[Data shown — start]

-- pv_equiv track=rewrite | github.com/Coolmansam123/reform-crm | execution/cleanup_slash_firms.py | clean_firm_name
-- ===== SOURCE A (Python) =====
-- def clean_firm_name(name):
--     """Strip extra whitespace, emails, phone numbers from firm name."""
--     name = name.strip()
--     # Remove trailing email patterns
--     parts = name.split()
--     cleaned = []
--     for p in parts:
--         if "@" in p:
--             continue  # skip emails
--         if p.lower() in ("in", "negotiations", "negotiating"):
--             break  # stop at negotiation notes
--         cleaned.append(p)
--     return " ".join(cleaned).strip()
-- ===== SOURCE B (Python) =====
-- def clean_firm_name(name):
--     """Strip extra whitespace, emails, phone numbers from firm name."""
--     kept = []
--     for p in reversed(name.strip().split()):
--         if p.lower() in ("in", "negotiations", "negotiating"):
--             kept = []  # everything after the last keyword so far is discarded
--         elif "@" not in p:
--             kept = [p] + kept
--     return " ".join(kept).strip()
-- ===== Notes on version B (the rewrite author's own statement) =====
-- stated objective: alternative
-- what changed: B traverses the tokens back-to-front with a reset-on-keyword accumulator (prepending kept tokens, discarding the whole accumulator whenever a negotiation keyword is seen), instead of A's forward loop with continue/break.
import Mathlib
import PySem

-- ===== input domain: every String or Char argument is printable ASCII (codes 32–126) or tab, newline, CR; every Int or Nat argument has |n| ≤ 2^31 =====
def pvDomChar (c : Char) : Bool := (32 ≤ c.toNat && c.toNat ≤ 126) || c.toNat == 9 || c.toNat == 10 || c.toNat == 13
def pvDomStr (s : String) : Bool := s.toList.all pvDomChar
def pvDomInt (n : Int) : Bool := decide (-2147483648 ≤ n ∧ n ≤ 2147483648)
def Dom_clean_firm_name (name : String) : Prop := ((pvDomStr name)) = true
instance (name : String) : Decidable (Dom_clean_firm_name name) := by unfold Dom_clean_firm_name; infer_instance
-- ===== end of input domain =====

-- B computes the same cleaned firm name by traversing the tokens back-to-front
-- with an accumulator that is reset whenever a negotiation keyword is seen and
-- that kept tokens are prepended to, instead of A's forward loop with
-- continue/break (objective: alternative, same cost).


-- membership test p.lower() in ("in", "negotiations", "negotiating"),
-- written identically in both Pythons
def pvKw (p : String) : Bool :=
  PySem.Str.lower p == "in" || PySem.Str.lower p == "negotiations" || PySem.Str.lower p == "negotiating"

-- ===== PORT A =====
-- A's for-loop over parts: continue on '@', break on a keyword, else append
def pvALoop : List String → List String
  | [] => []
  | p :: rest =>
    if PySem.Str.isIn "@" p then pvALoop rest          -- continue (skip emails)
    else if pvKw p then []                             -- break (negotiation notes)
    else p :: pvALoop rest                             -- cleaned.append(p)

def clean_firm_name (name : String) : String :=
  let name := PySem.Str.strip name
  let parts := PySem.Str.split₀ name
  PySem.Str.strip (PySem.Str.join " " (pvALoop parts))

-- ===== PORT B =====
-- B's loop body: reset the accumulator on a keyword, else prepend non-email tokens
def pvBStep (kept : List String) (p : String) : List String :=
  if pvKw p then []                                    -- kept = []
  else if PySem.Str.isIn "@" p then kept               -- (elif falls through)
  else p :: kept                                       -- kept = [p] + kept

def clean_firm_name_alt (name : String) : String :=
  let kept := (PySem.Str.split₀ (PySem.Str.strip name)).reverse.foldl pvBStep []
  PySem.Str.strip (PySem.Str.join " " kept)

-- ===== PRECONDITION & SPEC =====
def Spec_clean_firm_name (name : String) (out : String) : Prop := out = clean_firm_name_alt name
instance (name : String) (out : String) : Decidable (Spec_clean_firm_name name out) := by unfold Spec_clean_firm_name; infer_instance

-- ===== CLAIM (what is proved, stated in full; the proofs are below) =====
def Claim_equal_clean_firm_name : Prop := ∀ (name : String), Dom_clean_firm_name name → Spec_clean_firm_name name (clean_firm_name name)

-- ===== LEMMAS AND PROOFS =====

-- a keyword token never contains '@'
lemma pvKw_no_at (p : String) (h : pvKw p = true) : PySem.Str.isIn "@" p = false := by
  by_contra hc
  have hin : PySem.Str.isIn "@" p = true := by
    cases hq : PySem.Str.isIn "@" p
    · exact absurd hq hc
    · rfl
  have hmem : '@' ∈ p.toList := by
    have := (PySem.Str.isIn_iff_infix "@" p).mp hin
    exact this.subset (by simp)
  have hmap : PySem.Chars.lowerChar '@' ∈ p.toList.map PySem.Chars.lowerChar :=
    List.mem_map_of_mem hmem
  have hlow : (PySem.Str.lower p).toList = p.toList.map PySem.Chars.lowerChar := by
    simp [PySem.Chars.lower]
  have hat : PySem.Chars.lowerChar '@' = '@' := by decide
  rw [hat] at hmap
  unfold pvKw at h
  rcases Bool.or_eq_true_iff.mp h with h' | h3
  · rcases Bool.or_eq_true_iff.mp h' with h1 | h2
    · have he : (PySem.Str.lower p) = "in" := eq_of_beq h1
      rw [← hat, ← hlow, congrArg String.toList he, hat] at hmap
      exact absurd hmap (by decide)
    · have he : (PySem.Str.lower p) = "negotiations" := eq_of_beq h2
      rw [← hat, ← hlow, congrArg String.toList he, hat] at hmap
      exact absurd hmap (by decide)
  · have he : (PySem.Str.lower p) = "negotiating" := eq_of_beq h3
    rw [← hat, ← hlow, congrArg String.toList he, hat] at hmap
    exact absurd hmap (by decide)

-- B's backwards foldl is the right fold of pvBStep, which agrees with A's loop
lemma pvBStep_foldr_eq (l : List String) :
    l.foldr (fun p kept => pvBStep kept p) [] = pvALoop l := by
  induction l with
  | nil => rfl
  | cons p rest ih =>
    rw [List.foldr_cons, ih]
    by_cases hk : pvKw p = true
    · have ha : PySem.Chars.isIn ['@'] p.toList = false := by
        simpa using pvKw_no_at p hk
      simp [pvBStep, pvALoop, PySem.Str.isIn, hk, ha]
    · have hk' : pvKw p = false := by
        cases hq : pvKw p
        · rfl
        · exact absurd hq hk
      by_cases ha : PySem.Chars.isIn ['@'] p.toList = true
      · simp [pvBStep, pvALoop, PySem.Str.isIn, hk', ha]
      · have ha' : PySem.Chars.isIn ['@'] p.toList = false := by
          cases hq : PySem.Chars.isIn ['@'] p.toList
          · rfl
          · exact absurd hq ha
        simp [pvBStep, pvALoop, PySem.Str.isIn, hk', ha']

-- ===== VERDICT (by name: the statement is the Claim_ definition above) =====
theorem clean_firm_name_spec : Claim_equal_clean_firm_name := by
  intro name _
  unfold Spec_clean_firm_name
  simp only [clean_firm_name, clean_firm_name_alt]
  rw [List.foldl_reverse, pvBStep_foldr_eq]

[Data shown — finish]
[Data shown — start]

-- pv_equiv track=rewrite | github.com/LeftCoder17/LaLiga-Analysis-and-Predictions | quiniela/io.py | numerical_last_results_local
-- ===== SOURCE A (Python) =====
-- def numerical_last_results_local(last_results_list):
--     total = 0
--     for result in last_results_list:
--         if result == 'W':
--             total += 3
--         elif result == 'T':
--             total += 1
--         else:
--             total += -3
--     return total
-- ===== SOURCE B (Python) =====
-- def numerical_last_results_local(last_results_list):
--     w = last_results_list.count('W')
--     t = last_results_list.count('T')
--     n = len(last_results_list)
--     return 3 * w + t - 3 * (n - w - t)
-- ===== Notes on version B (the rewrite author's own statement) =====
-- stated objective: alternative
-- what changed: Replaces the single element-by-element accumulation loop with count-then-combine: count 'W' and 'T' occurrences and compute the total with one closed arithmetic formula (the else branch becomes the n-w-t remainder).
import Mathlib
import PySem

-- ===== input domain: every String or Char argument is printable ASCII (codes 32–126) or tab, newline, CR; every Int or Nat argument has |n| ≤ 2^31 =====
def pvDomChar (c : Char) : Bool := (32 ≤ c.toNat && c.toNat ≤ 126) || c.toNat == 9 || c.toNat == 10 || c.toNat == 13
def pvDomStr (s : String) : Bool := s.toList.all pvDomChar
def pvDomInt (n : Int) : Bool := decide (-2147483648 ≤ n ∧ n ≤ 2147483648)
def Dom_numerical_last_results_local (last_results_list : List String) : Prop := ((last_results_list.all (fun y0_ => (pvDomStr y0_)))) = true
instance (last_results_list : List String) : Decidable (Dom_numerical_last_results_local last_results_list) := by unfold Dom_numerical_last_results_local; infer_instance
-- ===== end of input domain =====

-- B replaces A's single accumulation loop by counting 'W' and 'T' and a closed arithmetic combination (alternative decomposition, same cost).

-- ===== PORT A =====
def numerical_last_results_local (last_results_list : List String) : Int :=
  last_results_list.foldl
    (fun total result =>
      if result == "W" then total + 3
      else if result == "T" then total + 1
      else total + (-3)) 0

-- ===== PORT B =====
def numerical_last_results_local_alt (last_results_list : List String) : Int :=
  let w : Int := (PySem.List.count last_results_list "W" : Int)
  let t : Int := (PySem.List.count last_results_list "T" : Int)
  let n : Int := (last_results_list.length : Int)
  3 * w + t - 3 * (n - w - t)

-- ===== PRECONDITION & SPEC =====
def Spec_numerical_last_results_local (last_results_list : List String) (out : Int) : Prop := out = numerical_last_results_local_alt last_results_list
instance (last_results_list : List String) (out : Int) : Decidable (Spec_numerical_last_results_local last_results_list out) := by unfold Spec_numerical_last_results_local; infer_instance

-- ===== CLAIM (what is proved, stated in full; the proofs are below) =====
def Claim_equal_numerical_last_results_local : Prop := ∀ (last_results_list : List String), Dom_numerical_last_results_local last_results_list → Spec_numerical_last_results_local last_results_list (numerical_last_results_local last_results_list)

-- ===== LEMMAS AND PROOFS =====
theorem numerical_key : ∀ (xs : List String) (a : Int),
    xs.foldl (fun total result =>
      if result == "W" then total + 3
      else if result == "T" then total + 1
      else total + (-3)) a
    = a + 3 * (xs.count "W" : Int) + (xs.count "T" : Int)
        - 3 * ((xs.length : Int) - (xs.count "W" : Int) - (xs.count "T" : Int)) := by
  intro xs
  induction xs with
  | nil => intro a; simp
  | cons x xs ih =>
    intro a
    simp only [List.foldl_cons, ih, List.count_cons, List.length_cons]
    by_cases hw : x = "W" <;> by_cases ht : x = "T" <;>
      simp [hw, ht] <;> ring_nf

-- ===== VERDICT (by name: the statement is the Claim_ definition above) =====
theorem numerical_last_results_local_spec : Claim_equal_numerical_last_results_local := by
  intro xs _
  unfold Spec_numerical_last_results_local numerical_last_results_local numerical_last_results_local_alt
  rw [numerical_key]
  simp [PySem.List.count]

[Data shown — finish]
[Data shown — start]

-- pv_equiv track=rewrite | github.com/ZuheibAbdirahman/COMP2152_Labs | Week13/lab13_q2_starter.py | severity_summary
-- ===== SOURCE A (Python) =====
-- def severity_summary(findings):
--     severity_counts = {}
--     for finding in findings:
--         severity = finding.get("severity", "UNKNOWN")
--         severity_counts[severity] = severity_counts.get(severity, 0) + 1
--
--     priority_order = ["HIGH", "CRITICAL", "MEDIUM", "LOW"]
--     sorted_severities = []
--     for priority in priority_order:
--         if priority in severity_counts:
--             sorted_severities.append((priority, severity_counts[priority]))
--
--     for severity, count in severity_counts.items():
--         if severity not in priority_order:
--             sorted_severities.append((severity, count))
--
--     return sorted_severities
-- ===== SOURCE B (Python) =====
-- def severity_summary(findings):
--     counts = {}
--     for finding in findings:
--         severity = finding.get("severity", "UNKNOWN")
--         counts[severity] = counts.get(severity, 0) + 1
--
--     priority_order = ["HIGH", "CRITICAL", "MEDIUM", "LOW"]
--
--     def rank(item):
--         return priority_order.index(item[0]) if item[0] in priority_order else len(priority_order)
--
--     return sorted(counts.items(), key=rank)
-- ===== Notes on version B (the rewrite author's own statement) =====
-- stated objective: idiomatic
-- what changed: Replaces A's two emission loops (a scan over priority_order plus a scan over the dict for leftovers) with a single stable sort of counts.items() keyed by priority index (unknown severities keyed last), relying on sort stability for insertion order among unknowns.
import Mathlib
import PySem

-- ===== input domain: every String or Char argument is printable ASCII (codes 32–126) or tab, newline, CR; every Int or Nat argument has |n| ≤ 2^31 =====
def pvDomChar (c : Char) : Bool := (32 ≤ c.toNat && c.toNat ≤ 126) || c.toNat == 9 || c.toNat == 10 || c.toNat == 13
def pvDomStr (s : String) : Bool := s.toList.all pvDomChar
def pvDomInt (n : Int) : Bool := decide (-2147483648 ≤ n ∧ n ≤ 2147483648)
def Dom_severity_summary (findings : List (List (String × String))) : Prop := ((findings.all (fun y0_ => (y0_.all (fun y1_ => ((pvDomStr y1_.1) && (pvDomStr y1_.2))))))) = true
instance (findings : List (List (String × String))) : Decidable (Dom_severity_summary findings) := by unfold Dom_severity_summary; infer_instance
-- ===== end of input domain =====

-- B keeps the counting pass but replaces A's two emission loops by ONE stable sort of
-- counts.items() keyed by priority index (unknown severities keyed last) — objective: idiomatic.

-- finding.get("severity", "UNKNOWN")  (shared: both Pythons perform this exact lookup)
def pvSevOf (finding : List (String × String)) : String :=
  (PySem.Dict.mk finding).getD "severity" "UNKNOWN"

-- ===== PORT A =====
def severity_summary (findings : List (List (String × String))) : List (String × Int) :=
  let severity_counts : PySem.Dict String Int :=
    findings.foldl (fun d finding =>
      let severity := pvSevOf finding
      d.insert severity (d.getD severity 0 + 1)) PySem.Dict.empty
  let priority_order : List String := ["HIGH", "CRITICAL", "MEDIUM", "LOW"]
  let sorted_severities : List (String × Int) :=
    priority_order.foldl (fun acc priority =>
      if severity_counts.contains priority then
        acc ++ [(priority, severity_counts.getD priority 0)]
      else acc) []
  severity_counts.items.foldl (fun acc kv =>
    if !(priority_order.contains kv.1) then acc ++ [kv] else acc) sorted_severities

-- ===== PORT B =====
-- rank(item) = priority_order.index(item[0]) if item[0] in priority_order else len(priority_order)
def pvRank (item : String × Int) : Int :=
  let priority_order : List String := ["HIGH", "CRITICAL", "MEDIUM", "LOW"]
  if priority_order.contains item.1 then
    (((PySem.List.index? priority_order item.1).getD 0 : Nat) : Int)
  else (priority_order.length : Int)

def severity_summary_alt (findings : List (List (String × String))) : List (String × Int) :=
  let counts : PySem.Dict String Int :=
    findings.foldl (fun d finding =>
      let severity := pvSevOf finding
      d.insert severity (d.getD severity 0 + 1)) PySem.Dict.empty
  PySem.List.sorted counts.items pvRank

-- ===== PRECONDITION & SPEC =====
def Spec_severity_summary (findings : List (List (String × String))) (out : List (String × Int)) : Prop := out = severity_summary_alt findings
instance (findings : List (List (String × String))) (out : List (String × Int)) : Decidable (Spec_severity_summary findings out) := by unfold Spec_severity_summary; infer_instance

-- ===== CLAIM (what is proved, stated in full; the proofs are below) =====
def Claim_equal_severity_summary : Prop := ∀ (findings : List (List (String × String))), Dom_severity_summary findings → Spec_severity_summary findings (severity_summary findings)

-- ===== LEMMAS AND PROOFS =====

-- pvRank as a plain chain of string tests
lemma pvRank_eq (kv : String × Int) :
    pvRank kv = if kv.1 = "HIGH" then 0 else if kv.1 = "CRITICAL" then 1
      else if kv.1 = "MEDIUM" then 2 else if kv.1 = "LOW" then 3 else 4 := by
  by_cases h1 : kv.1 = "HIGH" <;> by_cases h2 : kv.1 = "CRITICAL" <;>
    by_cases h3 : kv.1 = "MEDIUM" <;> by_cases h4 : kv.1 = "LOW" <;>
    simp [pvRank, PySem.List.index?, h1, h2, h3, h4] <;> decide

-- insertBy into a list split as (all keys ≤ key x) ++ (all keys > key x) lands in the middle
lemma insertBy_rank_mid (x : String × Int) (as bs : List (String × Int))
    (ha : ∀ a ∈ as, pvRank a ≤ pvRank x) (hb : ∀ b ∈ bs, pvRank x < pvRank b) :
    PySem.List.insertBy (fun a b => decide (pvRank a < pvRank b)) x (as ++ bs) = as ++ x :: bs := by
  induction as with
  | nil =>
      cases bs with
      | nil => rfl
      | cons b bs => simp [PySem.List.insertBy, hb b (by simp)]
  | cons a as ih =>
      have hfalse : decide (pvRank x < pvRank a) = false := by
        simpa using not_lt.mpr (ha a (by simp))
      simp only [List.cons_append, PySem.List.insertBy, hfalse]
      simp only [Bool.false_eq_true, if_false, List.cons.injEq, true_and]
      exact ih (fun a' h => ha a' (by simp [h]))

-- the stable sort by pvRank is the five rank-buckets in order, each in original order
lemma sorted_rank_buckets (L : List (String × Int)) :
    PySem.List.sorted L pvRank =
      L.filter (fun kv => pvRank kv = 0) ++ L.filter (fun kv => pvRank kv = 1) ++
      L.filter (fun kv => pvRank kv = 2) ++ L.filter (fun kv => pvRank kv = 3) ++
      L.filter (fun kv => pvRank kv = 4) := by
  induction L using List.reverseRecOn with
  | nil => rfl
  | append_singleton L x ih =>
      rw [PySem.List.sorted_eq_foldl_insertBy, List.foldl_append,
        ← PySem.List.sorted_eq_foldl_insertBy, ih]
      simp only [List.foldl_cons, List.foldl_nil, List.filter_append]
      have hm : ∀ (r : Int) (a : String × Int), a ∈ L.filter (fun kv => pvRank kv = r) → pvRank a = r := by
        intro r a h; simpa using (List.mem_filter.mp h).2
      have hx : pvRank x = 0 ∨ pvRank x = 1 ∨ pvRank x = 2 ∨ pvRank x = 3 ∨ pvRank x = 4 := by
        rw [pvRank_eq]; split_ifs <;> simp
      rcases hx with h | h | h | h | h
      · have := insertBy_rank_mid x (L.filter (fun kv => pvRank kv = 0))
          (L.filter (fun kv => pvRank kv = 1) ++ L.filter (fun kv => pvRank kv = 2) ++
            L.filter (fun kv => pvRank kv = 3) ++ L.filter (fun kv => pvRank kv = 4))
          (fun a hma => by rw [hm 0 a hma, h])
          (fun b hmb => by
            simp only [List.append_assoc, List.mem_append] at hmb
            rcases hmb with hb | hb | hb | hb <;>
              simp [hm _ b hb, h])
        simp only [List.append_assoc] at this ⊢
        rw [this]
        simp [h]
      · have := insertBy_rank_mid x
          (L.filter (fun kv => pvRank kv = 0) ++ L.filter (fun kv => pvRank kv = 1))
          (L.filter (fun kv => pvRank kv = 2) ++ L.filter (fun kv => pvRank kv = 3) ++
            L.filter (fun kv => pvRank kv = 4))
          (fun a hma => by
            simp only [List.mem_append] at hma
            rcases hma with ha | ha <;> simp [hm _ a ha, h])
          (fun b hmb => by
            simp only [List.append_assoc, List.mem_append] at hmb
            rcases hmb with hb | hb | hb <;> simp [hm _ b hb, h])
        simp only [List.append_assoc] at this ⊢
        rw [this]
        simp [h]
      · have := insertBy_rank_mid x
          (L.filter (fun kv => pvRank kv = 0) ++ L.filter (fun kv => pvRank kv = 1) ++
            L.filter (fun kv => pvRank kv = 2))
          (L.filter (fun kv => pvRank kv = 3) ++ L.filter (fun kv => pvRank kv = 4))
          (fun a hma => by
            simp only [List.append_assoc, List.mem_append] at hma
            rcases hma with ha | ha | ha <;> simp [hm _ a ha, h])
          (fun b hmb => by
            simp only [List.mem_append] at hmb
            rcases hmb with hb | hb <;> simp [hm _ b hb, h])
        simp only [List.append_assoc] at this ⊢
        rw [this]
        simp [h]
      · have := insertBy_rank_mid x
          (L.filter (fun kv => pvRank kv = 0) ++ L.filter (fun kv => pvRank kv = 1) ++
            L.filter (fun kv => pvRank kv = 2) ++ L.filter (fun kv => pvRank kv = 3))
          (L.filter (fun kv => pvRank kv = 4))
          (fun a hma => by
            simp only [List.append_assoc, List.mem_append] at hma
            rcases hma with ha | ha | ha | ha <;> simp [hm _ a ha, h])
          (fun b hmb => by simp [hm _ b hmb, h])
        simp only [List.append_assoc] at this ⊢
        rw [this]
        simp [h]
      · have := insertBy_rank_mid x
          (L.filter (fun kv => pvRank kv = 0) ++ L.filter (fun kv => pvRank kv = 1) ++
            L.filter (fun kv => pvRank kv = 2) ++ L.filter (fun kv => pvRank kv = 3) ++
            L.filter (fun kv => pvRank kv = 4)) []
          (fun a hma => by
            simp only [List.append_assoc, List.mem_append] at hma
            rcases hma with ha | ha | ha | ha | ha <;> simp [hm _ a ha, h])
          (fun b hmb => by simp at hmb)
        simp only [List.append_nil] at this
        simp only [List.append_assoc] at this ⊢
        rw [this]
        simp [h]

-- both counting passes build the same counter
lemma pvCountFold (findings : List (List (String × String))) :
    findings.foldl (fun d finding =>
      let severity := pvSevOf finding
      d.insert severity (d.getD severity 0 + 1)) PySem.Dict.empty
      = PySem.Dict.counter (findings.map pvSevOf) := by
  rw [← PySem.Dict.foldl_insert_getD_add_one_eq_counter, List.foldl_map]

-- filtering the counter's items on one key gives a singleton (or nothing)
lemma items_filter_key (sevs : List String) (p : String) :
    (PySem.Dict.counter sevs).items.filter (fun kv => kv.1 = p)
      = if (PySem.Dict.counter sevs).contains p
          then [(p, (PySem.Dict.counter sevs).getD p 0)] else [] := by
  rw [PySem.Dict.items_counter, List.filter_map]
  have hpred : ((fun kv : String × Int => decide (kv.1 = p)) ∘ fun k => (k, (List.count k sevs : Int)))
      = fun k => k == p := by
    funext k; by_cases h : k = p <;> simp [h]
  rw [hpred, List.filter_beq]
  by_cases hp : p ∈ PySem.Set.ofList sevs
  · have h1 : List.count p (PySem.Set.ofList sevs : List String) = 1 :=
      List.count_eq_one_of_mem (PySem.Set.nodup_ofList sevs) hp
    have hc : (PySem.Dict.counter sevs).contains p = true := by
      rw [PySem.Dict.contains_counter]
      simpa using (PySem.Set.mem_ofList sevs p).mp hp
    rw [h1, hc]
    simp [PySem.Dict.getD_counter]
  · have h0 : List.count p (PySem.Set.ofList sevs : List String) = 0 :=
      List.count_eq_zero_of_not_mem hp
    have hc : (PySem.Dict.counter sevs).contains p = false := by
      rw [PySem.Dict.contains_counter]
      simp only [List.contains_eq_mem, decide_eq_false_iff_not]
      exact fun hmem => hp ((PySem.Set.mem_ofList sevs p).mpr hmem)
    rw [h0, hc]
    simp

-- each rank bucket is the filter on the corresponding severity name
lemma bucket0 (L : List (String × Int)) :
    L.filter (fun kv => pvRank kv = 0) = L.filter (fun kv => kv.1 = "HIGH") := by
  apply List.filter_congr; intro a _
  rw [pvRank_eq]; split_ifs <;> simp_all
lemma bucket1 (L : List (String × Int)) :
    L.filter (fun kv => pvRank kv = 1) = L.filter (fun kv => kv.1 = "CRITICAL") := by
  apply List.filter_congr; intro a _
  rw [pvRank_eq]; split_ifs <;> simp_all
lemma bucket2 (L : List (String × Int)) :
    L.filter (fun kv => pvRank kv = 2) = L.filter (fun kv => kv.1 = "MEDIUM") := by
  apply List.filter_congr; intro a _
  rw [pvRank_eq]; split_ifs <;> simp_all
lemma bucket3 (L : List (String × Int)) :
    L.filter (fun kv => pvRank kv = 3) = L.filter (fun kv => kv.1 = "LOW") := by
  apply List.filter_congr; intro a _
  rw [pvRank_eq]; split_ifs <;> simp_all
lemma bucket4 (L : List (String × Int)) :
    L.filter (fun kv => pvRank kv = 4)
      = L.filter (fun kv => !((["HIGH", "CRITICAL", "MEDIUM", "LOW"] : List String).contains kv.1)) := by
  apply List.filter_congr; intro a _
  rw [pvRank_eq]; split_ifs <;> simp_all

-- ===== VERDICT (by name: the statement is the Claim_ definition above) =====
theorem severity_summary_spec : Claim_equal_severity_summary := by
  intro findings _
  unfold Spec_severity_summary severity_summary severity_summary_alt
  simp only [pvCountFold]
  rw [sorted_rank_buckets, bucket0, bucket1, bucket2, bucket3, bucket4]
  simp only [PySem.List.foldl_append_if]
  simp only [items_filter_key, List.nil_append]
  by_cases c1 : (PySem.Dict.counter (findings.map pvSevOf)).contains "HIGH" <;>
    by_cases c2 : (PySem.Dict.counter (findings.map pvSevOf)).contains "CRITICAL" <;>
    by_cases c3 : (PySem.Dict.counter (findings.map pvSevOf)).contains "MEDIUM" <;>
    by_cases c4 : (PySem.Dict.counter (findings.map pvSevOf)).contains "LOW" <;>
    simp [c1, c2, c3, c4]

[Data shown — finish]

▸ **Exercise instructions**
Return, word for word, the lines of the data above from the line with "L.filter (fun kv => pvRank kv = 1) = L.filter" through the line with "L.filter (fun kv => pvRank kv = 2) = L.filter", inclusive.

▸ **Answer to the problem**
    L.filter (fun kv => pvRank kv = 1) = L.filter (fun kv => kv.1 = "CRITICAL") := by
  apply List.filter_congr; intro a _
  rw [pvRank_eq]; split_ifs <;> simp_all
lemma bucket2 (L : List (String × Int)) :
    L.filter (fun kv => pvRank kv = 2) = L.filter (fun kv => kv.1 = "MEDIUM") := by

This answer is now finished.